WBSR
- Pensacola, Florida; United States;
- Broadcast area: Pensacola area
- Frequency: 1450 kHz
- Branding: The Fan 101

Programming
- Format: Sports
- Affiliations: Fox Sports Radio Florida Gators Orlando Magic Pensacola Ice Flyers Tampa Bay Buccaneers Tampa Bay Lightning Tampa Bay Rays

Ownership
- Owner: Miracle Radio, Inc.
- Sister stations: WPNN

History
- First air date: 1946

Technical information
- Licensing authority: FCC
- Facility ID: 18399
- Class: C
- Power: 1,000 watts unlimited
- Transmitter coordinates: 30°27′10.00″N 87°14′26.00″W﻿ / ﻿30.4527778°N 87.2405556°W
- Translator: 101.1 W266AL (Pensacola)

Links
- Public license information: Public file; LMS;
- Webcast: Listen live
- Website: foxsportspensacola.com

= WBSR =

Radio station in Pensacola, Florida

WBSR (1450 AM), on-air as The Fan 101, is a United States radio station owned by Miracle Radio, Inc. Licensed to Pensacola, Florida, it currently airs a sports format.
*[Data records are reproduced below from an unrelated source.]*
-- pv_equiv track=rewrite | github.com/pypi-data/pypi-mirror-122 | packages/auto-editor/auto_editor-21.40.1-py3-none-any.whl/auto_editor/render/opencv.py | _find_state
-- ===== SOURCE A (Python) =====
-- def _find_state(chunks, cframe):
--     low = 0
--     high = len(chunks) - 1
--
--     while low <= high:
--         mid = low + (high - low) // 2
--
--         if(cframe >= chunks[mid][0] and cframe < chunks[mid][1]):
--             return chunks[mid][2]
--         elif(cframe > chunks[mid][0]):
--             low = mid + 1
--         else:
--             high = mid - 1
--
--     # cframe not in chunks
--     return 0
-- ===== SOURCE B (Python) =====
-- def _find_state(chunks, cframe):
--     # Binary search recast as recursion on sublists: probe the middle element
--     # and recurse on the left or right slice (same probe sequence as an
--     # index-based loop, but no low/high bookkeeping).
--     def rec(sub):
--         if not sub:
--             return 0
--         m = (len(sub) - 1) // 2
--         start, end, state = sub[m]
--         if start <= cframe < end:
--             return state
--         if cframe > start:
--             return rec(sub[m + 1:])
--         return rec(sub[:m])
--     return rec(chunks)
-- ===== Notes on version B (the rewrite author's own statement) =====
-- stated objective: alternative
-- what changed: The index-based while-loop binary search (low/high/mid bookkeeping) is recast as a recursion on list slices: probe the middle of the current sublist and recurse on sub[m+1:] or sub[:m], with the same probe sequence and the same 0 fallthrough on every input.
import Mathlib
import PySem

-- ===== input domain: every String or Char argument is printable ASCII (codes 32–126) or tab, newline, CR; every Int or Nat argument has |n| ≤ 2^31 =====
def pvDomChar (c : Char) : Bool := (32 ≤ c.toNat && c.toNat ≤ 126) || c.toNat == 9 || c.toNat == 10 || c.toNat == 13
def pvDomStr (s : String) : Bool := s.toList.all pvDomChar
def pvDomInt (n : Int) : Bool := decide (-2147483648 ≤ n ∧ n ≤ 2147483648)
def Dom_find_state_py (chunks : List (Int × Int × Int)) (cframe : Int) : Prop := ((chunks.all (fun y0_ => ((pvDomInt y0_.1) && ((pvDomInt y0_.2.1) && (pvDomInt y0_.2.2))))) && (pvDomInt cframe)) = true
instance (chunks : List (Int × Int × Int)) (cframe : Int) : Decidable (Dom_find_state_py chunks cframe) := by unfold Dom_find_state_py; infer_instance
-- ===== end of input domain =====

-- B recasts the index-based binary-search loop as recursion on list slices
-- (same probe sequence, no low/high bookkeeping); objective: alternative.

-- ===== PORT A =====
-- the while-loop of _find_state, state (low, high)
def findLoopA (chunks : List (Int × Int × Int)) (cframe low high : Int) : Int :=
  if _h : low ≤ high then
    let mid := low + PySem.Int.floordiv (high - low) 2
    match PySem.List.pyGet? chunks mid with
    | some (s, e, v) =>
      if cframe ≥ s ∧ cframe < e then v
      else if cframe > s then findLoopA chunks cframe (mid + 1) high
      else findLoopA chunks cframe low (mid - 1)
    | none => 0   -- Python IndexError; unreachable from find_state_py's initial bounds
  else 0
termination_by (high + 1 - low).toNat
decreasing_by
  all_goals
    rw [PySem.Int.floordiv_eq_ediv_of_pos (by norm_num)]
    omega

def find_state_py (chunks : List (Int × Int × Int)) (cframe : Int) : Int :=
  findLoopA chunks cframe 0 ((chunks.length : Int) - 1)

-- ===== PORT B =====
-- rec(sub) from Source B
def findRecB (cframe : Int) (sub : List (Int × Int × Int)) : Int :=
  if _h : sub = [] then 0
  else
    let m := PySem.Int.floordiv ((sub.length : Int) - 1) 2
    match PySem.List.pyGet? sub m with
    | some (s, e, v) =>
      if s ≤ cframe ∧ cframe < e then v
      else if cframe > s then findRecB cframe (PySem.List.slice sub (some (m + 1)) none)
      else findRecB cframe (PySem.List.slice sub none (some m))
    | none => 0   -- Python IndexError; unreachable: m is always in range
termination_by sub.length
decreasing_by
  · rw [PySem.List.slice_from sub (by
      rw [PySem.Int.floordiv_eq_ediv_of_pos (by norm_num)]
      have : sub.length ≠ 0 := fun h => _h (List.eq_nil_of_length_eq_zero h)
      omega)]
    have : 0 ≤ PySem.Int.floordiv ((sub.length : Int) - 1) 2 := by
      rw [PySem.Int.floordiv_eq_ediv_of_pos (by norm_num)]
      have : sub.length ≠ 0 := fun h => _h (List.eq_nil_of_length_eq_zero h)
      omega
    simp only [List.length_drop]
    have : sub.length ≠ 0 := fun h => _h (List.eq_nil_of_length_eq_zero h)
    omega
  · rw [PySem.List.slice_to sub (by
      rw [PySem.Int.floordiv_eq_ediv_of_pos (by norm_num)]
      have : sub.length ≠ 0 := fun h => _h (List.eq_nil_of_length_eq_zero h)
      omega)]
    simp only [List.length_take]
    have hne : sub.length ≠ 0 := fun h => _h (List.eq_nil_of_length_eq_zero h)
    have : PySem.Int.floordiv ((sub.length : Int) - 1) 2 < (sub.length : Int) := by
      rw [PySem.Int.floordiv_eq_ediv_of_pos (by norm_num)]; omega
    omega

def find_state_py_alt (chunks : List (Int × Int × Int)) (cframe : Int) : Int :=
  findRecB cframe chunks

-- ===== PRECONDITION & SPEC =====
def Spec_find_state_py (chunks : List (Int × Int × Int)) (cframe : Int) (out : Int) : Prop := out = find_state_py_alt chunks cframe
instance (chunks : List (Int × Int × Int)) (cframe : Int) (out : Int) : Decidable (Spec_find_state_py chunks cframe out) := by unfold Spec_find_state_py; infer_instance

-- ===== CLAIM (what is proved, stated in full; the proofs are below) =====
def Claim_equal_find_state_py : Prop := ∀ (chunks : List (Int × Int × Int)) (cframe : Int), Dom_find_state_py chunks cframe → Spec_find_state_py chunks cframe (find_state_py chunks cframe)

-- ===== LEMMAS AND PROOFS =====

-- A's loop on window [low, high] computes B's recursion on the slice chunks[low : high+1]
theorem loop_eq_rec (chunks : List (Int × Int × Int)) (cframe : Int) :
    ∀ (n : Nat) (low high : Int), (high + 1 - low).toNat = n → 0 ≤ low → high < (chunks.length : Int) →
      findLoopA chunks cframe low high
        = findRecB cframe ((chunks.drop low.toNat).take (high + 1 - low).toNat) := by
  intro n
  induction n using Nat.strong_induction_on with
  | _ n ih =>
    intro low high hn h0 h1
    by_cases hlh : low ≤ high
    · -- window nonempty
      set sub : List (Int × Int × Int) := (chunks.drop low.toNat).take (high + 1 - low).toNat with hsub
      have hlen : sub.length = (high + 1 - low).toNat := by
        simp only [hsub, List.length_take, List.length_drop]; omega
      have hsubne : sub ≠ [] := by
        intro h; rw [h] at hlen; simp at hlen; omega
      obtain ⟨d, hdef⟩ : ∃ d, PySem.Int.floordiv (high - low) 2 = d := ⟨_, rfl⟩
      have hdb : 0 ≤ d ∧ d ≤ high - low := by
        rw [← hdef, PySem.Int.floordiv_eq_ediv_of_pos (by norm_num)]; omega
      obtain ⟨hd0, hd1⟩ := hdb
      have hm : PySem.Int.floordiv ((sub.length : Int) - 1) 2 = d := by
        rw [hlen, show (((high + 1 - low).toNat : Int) - 1) = high - low from by omega, hdef]
      have hget : PySem.List.pyGet? sub d = PySem.List.pyGet? chunks (low + d) := by
        rw [PySem.List.pyGet?_of_nonneg sub (by omega),
            PySem.List.pyGet?_of_nonneg chunks (by omega), hsub]
        rw [List.getElem?_take, List.getElem?_drop]
        have h2 : d.toNat < (high + 1 - low).toNat := by omega
        simp only [h2, if_pos]
        congr 1; omega
      rw [findLoopA, findRecB]
      simp only [hlh, dif_pos, hsubne, dif_neg, not_false_iff]
      rw [hm, hdef, hget]
      cases hc : PySem.List.pyGet? chunks (low + d) with
      | none => rfl
      | some t =>
        obtain ⟨s, e, v⟩ := t
        dsimp only
        by_cases hin : s ≤ cframe ∧ cframe < e
        · rw [if_pos (show cframe ≥ s ∧ cframe < e from ⟨hin.1, hin.2⟩), if_pos hin]
        · rw [if_neg (show ¬(cframe ≥ s ∧ cframe < e) from fun h => hin ⟨h.1, h.2⟩),
              if_neg hin]
          by_cases hgt : cframe > s
          · -- go right: [mid+1, high] vs sub[m+1:]
            rw [if_pos hgt, if_pos hgt]
            rw [ih ((high + 1 - (low + d + 1)).toNat) (by omega) (low + d + 1) high
                (by rfl) (by omega) h1]
            congr 1
            rw [PySem.List.slice_from sub (by omega), hsub, List.drop_take, List.drop_drop]
            congr 1
            · omega
            · congr 1
              omega
          · -- go left: [low, mid-1] vs sub[:m]
            rw [if_neg hgt, if_neg hgt]
            rw [ih ((low + d - 1 + 1 - low).toNat) (by omega) low (low + d - 1)
                (by rfl) h0 (by omega)]
            congr 1
            rw [PySem.List.slice_to sub (by omega), hsub, List.take_take]
            congr 1
            omega
    · -- empty window: both sides 0
      have : (high + 1 - low).toNat = 0 := by omega
      rw [this]
      rw [findLoopA, findRecB]
      simp [hlh]

-- ===== VERDICT (by name: the statement is the Claim_ definition above) =====
theorem find_state_py_spec : Claim_equal_find_state_py := by
  intro chunks cframe _
  unfold Spec_find_state_py find_state_py find_state_py_alt
  rw [loop_eq_rec chunks cframe (((chunks.length : Int) - 1) + 1 - 0).toNat 0
      ((chunks.length : Int) - 1) rfl le_rfl (by omega)]
  congr 1
  simp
WBSR is the second oldest radio station in Pensacola and one of the first AM radio stations on the Florida Gulf Coast to add an FM translator. WBSR can be heard 24 hours a day at 1450 AM and 101.1 FM. It has been at the same location since 1946.

==History==
WBSR was a successful Top 40 radio station from the 1960s to the mid-80s. Back then it was owned by Seaway Broadcasting. Notable DJs were Jay Thomas and Jim Golden. In January 1985, the station went off the air and was sold to Fred Brewer, owner of WMEZ (94.1 FM); it returned with a satellite-delivered oldies format. After a few years, it switched to a Soft Adult Contemporary format. In 2011, WBSR switched to Sports Talk format, branded as ESPN Pensacola, & became an affiliate of ESPN Radio.

On May 31, 2017, WBSR dropped its sports format and began stunting. On June 20, 2017, after less than a month of stunting, WBSR switched to a simulcast of contemporary Christian-formatted WOWB 90.9 FM Brewton, Alabama, branded as WOW 101.1.

On October 19, 2020, WBSR dropped its simulcast with WOWB and changed their format to sports, branded as "The Fan 101", with programming from Fox Sports Radio.